## Prompt
Would you repeat, exactly as given, the line with "unfold Spec_transcribe_one transcribe_one" and every line after it to the end of the entries?
══════════════════════════════
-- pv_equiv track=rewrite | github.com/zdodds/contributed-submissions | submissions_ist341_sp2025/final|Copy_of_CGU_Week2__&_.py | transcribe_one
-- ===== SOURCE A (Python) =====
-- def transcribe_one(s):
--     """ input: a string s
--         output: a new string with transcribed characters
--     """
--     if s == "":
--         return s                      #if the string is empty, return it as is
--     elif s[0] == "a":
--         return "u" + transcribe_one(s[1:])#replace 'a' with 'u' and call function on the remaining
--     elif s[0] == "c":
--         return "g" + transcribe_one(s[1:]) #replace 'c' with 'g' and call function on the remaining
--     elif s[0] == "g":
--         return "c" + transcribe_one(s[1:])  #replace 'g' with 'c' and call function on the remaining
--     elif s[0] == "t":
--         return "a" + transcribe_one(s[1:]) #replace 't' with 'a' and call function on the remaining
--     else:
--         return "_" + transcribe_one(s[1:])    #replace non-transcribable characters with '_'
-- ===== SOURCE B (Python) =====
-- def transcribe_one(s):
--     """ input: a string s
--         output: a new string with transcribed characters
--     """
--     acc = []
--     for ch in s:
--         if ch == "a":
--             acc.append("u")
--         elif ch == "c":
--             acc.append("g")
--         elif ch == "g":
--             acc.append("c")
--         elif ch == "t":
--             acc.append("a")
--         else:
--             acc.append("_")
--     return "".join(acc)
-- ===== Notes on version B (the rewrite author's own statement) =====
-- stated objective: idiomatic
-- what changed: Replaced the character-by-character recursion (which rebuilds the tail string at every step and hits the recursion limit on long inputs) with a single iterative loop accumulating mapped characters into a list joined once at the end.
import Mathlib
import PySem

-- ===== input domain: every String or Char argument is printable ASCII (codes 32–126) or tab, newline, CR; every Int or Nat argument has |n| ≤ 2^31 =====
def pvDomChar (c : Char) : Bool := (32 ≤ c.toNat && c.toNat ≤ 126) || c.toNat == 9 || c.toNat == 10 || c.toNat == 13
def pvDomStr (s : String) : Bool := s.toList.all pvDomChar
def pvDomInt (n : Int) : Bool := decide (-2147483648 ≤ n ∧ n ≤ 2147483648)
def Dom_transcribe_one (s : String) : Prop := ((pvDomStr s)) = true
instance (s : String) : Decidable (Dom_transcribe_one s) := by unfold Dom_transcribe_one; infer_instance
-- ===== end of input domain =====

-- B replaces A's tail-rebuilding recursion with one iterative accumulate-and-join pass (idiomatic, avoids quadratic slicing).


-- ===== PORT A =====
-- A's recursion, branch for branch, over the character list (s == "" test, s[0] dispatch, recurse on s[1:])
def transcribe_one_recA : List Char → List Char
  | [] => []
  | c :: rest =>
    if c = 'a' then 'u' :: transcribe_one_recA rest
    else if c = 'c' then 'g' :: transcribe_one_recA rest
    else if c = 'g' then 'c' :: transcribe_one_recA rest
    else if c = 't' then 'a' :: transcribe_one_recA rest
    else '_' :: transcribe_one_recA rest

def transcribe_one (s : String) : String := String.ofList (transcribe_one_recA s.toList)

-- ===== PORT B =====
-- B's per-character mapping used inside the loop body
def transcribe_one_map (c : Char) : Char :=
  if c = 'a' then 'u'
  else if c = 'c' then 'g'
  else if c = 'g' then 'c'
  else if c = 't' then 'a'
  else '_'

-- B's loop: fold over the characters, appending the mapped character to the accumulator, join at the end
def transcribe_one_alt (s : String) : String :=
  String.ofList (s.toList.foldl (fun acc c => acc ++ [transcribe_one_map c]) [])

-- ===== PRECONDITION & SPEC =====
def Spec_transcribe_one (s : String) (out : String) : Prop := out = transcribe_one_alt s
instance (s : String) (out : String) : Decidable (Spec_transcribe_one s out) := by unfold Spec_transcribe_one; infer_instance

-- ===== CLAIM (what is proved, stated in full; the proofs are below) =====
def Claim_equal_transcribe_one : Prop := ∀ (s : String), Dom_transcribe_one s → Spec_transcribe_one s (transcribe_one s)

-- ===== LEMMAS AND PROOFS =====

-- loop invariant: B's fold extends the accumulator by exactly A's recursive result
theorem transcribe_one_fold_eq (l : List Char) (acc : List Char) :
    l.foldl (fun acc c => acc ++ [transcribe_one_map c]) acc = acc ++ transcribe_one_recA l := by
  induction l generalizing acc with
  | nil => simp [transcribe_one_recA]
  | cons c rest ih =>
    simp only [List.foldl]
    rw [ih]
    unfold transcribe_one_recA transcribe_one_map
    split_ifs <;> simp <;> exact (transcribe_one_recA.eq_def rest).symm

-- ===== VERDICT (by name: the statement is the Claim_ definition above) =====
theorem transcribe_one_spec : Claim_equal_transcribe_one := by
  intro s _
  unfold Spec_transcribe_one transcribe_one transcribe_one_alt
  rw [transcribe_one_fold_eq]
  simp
══════════════════════════════
## Task answer
  unfold Spec_transcribe_one transcribe_one transcribe_one_alt
  rw [transcribe_one_fold_eq]
  simp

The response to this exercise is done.